<<<<

-- pv_equiv track=rewrite | github.com/nilum2002/IESL_Robogames_2024_First_Challange_First_round-Team_Botzilla- | controllers/robogame2024_controller/flood_fill.py | get_normalized_shortest_path
-- ===== SOURCE A (Python) =====
-- def get_normalized_shortest_path(points):
--     if len(points) <= 2:
--         return points
--
--     normalized_points = []
--
--     previous_direction = None
--
--     for i in range(1, len(points)):
--         x1, y1 = points[i - 1]
--         x2, y2 = points[i]
--         if x1 == x2:
--             if y2 > y1:
--                 current_direction = "D"
--             else:
--                 current_direction = "U"
--         else:
--             if x2 > x1:
--                 current_direction = "R"
--             else:
--                 current_direction = "L"
--
--         if i == 1:
--             pass
--         elif current_direction != previous_direction:
--             normalized_points.append(points[i - 1])
--             if i == len(points) - 1:
--                 normalized_points.append(points[i])
--         elif i == len(points) - 1:
--             normalized_points.append(points[i])
--
--         previous_direction = current_direction
--
--     return normalized_points
-- ===== SOURCE B (Python) =====
-- def get_normalized_shortest_path(points):
--     if len(points) <= 2:
--         return points
--     directions = []
--     for (x1, y1), (x2, y2) in zip(points, points[1:]):
--         if x1 == x2:
--             directions.append("D" if y2 > y1 else "U")
--         else:
--             directions.append("R" if x2 > x1 else "L")
--     result = [points[s] for s in range(1, len(directions))
--               if directions[s] != directions[s - 1]]
--     result.append(points[-1])
--     return result
-- ===== Notes on version B (the rewrite author's own statement) =====
-- stated objective: simpler
-- what changed: B separates the fused loop into two passes: first compute the per-segment direction labels over zip(points, points[1:]), then collect the interior points where the label changes and append the last point unconditionally, removing A's special i==1 and i==len-1 branches and the previous_direction state.
import Mathlib
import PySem

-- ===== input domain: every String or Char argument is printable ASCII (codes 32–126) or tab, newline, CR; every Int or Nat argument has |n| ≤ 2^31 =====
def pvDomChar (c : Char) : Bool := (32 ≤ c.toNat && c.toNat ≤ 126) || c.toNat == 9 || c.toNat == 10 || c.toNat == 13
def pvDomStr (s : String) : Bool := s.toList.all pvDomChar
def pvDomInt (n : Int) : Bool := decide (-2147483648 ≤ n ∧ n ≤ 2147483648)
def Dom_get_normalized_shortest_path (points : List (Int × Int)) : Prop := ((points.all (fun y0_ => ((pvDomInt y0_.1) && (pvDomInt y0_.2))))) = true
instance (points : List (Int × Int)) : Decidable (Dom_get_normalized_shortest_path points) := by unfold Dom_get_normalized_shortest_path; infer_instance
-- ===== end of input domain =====

-- B is a simpler two-pass decomposition of A's single fused scan (same O(n) cost, no speed claim);
-- equivalence of the return values is proved on all inputs.

-- ===== PORT A =====
-- one iteration of A's for-loop: state = (normalized_points, previous_direction)
def gnspStep (points : List (Int × Int)) (n : Int)
    (st : List (Int × Int) × Option String) (i : Int) : List (Int × Int) × Option String :=
  let p1 := PySem.List.pyGetD points (i - 1) (0, 0)
  let p2 := PySem.List.pyGetD points i (0, 0)
  let cur : String :=
    if p1.1 = p2.1 then (if p2.2 > p1.2 then "D" else "U")
    else (if p2.1 > p1.1 then "R" else "L")
  let np :=
    if i = 1 then st.1
    else if some cur ≠ st.2 then
      st.1 ++ [p1] ++ (if i = n - 1 then [p2] else [])
    else if i = n - 1 then st.1 ++ [p2] else st.1
  (np, some cur)

def get_normalized_shortest_path (points : List (Int × Int)) : List (Int × Int) :=
  if points.length ≤ 2 then points
  else
    ((PySem.List.pyRange 1 (points.length : Int) 1).foldl
      (gnspStep points (points.length : Int)) ([], none)).1

-- ===== PORT B =====
-- direction label of the segment p → q (same rules as A's branch)
def gnspDir (p q : Int × Int) : String :=
  if p.1 = q.1 then (if q.2 > p.2 then "D" else "U")
  else (if q.1 > p.1 then "R" else "L")

def get_normalized_shortest_path_alt (points : List (Int × Int)) : List (Int × Int) :=
  if points.length ≤ 2 then points
  else
    let dirs := (points.zip points.tail).map (fun pq => gnspDir pq.1 pq.2)
    let res := (PySem.List.pyRange 1 (dirs.length : Int) 1).filterMap (fun s =>
      if PySem.List.pyGetD dirs s "" ≠ PySem.List.pyGetD dirs (s - 1) "" then
        some (PySem.List.pyGetD points s (0, 0))
      else none)
    res ++ [PySem.List.pyGetD points (-1) (0, 0)]

-- ===== PRECONDITION & SPEC =====
def Spec_get_normalized_shortest_path (points : List (Int × Int)) (out : List (Int × Int)) : Prop := out = get_normalized_shortest_path_alt points
instance (points : List (Int × Int)) (out : List (Int × Int)) : Decidable (Spec_get_normalized_shortest_path points out) := by unfold Spec_get_normalized_shortest_path; infer_instance

-- ===== CLAIM (what is proved, stated in full; the proofs are below) =====
def Claim_equal_get_normalized_shortest_path : Prop := ∀ (points : List (Int × Int)), Dom_get_normalized_shortest_path points → Spec_get_normalized_shortest_path points (get_normalized_shortest_path points)

-- ===== LEMMAS AND PROOFS =====

-- direction of segment k (0-based), via total getD indexing
def gnspD (p : List (Int × Int)) (k : Nat) : String :=
  gnspDir (p.getD k (0, 0)) (p.getD (k + 1) (0, 0))

-- the interior corner points among indices 1..m-1
def gnspC (p : List (Int × Int)) : Nat → List (Int × Int)
  | 0 => []
  | m + 1 => gnspC p m ++
      (if 1 ≤ m ∧ gnspD p m ≠ gnspD p (m - 1) then [p.getD m (0, 0)] else [])

theorem gnsp_loopA (p : List (Int × Int)) (hn : 3 ≤ p.length) :
    ∀ m : Nat, 1 ≤ m → m ≤ p.length - 1 →
    (PySem.List.pyRange 1 ((m : Int) + 1) 1).foldl
        (gnspStep p (p.length : Int)) ([], none)
      = (gnspC p m ++ (if m = p.length - 1 then [p.getD (p.length - 1) (0, 0)] else []),
         some (gnspD p (m - 1))) := by
  intro m
  induction m with
  | zero => intro h; omega
  | succ m ih =>
    intro h1 h2
    rcases Nat.eq_zero_or_pos m with hm0 | hm1
    · subst hm0
      rw [show ((1:Nat):Int) + 1 = 1 + 1 by norm_num,
          PySem.List.pyRange_one_cons (by omega), PySem.List.pyRange_one_eq_nil (by omega)]
      have h2' : (1:Nat) ≠ p.length - 1 := by omega
      simp [gnspStep, gnspC, gnspD, gnspDir, h2', pysem]
    · have hcast : ((m + 1 : Nat) : Int) + 1 = ((m : Int) + 1) + 1 := by push_cast; ring
      rw [hcast, PySem.List.pyRange_one_succ_right (by omega), List.foldl_append,
          ih (by omega) (by omega)]
      have hmne : m ≠ p.length - 1 := by omega
      have hi1 : (m : Int) + 1 ≠ 1 := by omega
      simp only [List.foldl_cons, List.foldl_nil, gnspStep, if_neg hmne, if_neg hi1]
      have e1 : (m : Int) + 1 - 1 = ((m : Nat) : Int) := by ring
      have e2 : (m : Int) + 1 = ((m + 1 : Nat) : Int) := by push_cast; ring
      rw [e1, e2, PySem.List.pyGetD_natCast, PySem.List.pyGetD_natCast]
      have hd : (if (p.getD m (0,0)).1 = (p.getD (m+1) (0,0)).1 then
                   (if (p.getD (m+1) (0,0)).2 > (p.getD m (0,0)).2 then "D" else "U")
                 else (if (p.getD (m+1) (0,0)).1 > (p.getD m (0,0)).1 then "R" else "L"))
                 = gnspD p m := by
        simp [gnspD, gnspDir]
      rw [hd]
      have hm0' : m ≠ 0 := by omega
      have hC : gnspC p (m+1) = gnspC p m ++
          (if gnspD p m = gnspD p (m-1) then [] else [p.getD m (0,0)]) := by
        simp [gnspC, Nat.one_le_iff_ne_zero, hm0']
      by_cases hlast : m + 1 = p.length - 1 <;> by_cases hne : gnspD p m = gnspD p (m - 1)
      · have hil : ((m:Int) + 1 = (p.length:Int) - 1) := by omega
        rw [hC, ← hlast]; simp [hne, hil]
      · have hil : ((m:Int) + 1 = (p.length:Int) - 1) := by omega
        rw [hC, ← hlast]; simp [hne, hil]
      · have hil : ¬((m:Int) + 1 = (p.length:Int) - 1) := by omega
        rw [hC]; simp [hne, hil, hlast]
      · have hil : ¬((m:Int) + 1 = (p.length:Int) - 1) := by omega
        rw [hC]; simp [hne, hil, hlast]

theorem gnsp_dirs (p : List (Int × Int)) (s : Nat) (hs : s < p.length - 1) :
    ((p.zip p.tail).map (fun pq => gnspDir pq.1 pq.2)).getD s "" = gnspD p s := by
  have h1 : s < ((p.zip p.tail).map (fun pq => gnspDir pq.1 pq.2)).length := by
    simp [List.length_zip]; omega
  rw [List.getD_eq_getElem _ _ h1, gnspD,
      List.getD_eq_getElem _ _ (by omega : s < p.length),
      List.getD_eq_getElem _ _ (by omega : s + 1 < p.length)]
  simp [List.getElem_zip, List.getElem_tail]

theorem gnsp_loopB (p : List (Int × Int)) :
    ∀ m : Nat, 1 ≤ m → m ≤ p.length - 1 →
    (PySem.List.pyRange 1 (m : Int) 1).filterMap (fun s =>
      if PySem.List.pyGetD ((p.zip p.tail).map (fun pq => gnspDir pq.1 pq.2)) s "" ≠
         PySem.List.pyGetD ((p.zip p.tail).map (fun pq => gnspDir pq.1 pq.2)) (s - 1) "" then
        some (PySem.List.pyGetD p s (0, 0))
      else none) = gnspC p m := by
  intro m
  induction m with
  | zero => intro h; omega
  | succ m ih =>
    intro h1 h2
    rcases Nat.eq_zero_or_pos m with hm0 | hm1
    · subst hm0
      rw [show ((1:Nat):Int) = 1 by norm_num, PySem.List.pyRange_one_eq_nil (by omega)]
      simp [gnspC]
    · have hcast : ((m + 1 : Nat) : Int) = (m : Int) + 1 := by push_cast; ring
      rw [hcast, PySem.List.pyRange_one_succ_right (by omega), List.filterMap_append,
          ih (by omega) (by omega)]
      have e1 : (m : Int) - 1 = ((m - 1 : Nat) : Int) := by omega
      simp only [List.filterMap_cons, List.filterMap_nil, e1,
        PySem.List.pyGetD_natCast]
      rw [gnsp_dirs p m (by omega), gnsp_dirs p (m - 1) (by omega)]
      have hm0' : m ≠ 0 := by omega
      have hC : gnspC p (m+1) = gnspC p m ++
          (if gnspD p m = gnspD p (m-1) then [] else [p.getD m (0,0)]) := by
        simp [gnspC, Nat.one_le_iff_ne_zero, hm0']
      rw [hC]
      by_cases hne : gnspD p m = gnspD p (m - 1) <;> simp [hne]

-- ===== VERDICT (by name: the statement is the Claim_ definition above) =====
theorem get_normalized_shortest_path_spec : Claim_equal_get_normalized_shortest_path := by
  intro points _
  unfold Spec_get_normalized_shortest_path
  by_cases h : points.length ≤ 2
  · simp [get_normalized_shortest_path, get_normalized_shortest_path_alt, h]
  · have hn : 3 ≤ points.length := by omega
    have hA : get_normalized_shortest_path points
        = gnspC points (points.length - 1) ++ [points.getD (points.length - 1) (0,0)] := by
      have hfold := gnsp_loopA points hn (points.length - 1) (by omega) (le_refl _)
      have ecast : ((points.length - 1 : Nat) : Int) + 1 = (points.length : Int) := by omega
      rw [ecast] at hfold
      rw [get_normalized_shortest_path, if_neg h, hfold]
      simp
    have hB : get_normalized_shortest_path_alt points
        = gnspC points (points.length - 1) ++ [points.getD (points.length - 1) (0,0)] := by
      simp only [get_normalized_shortest_path_alt, if_neg h]
      have hlen : ((points.zip points.tail).map (fun pq => gnspDir pq.1 pq.2)).length
          = points.length - 1 := by
        simp [List.length_zip]
      rw [hlen, gnsp_loopB points (points.length - 1) (by omega) (le_refl _)]
      congr 1
      have hnil : points ≠ [] := by intro hnil; rw [hnil] at hn; simp at hn
      rw [PySem.List.pyGetD_neg_one (h := hnil), List.getLast_eq_getElem,
          List.getD_eq_getElem _ _ (by omega)]
    rw [hA, hB]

>>>>

-- Assignment --
Reproduce only the lines above, starting at the line with "-- ===== LEMMAS" and ending at the line with "1) + 1 := by push_cast; ring", exactly as written.

-- Output for this task --
-- ===== LEMMAS AND PROOFS =====

-- direction of segment k (0-based), via total getD indexing
def gnspD (p : List (Int × Int)) (k : Nat) : String :=
  gnspDir (p.getD k (0, 0)) (p.getD (k + 1) (0, 0))

-- the interior corner points among indices 1..m-1
def gnspC (p : List (Int × Int)) : Nat → List (Int × Int)
  | 0 => []
  | m + 1 => gnspC p m ++
      (if 1 ≤ m ∧ gnspD p m ≠ gnspD p (m - 1) then [p.getD m (0, 0)] else [])

theorem gnsp_loopA (p : List (Int × Int)) (hn : 3 ≤ p.length) :
    ∀ m : Nat, 1 ≤ m → m ≤ p.length - 1 →
    (PySem.List.pyRange 1 ((m : Int) + 1) 1).foldl
        (gnspStep p (p.length : Int)) ([], none)
      = (gnspC p m ++ (if m = p.length - 1 then [p.getD (p.length - 1) (0, 0)] else []),
         some (gnspD p (m - 1))) := by
  intro m
  induction m with
  | zero => intro h; omega
  | succ m ih =>
    intro h1 h2
    rcases Nat.eq_zero_or_pos m with hm0 | hm1
    · subst hm0
      rw [show ((1:Nat):Int) + 1 = 1 + 1 by norm_num,
          PySem.List.pyRange_one_cons (by omega), PySem.List.pyRange_one_eq_nil (by omega)]
      have h2' : (1:Nat) ≠ p.length - 1 := by omega
      simp [gnspStep, gnspC, gnspD, gnspDir, h2', pysem]
    · have hcast : ((m + 1 : Nat) : Int) + 1 = ((m : Int) + 1) + 1 := by push_cast; ring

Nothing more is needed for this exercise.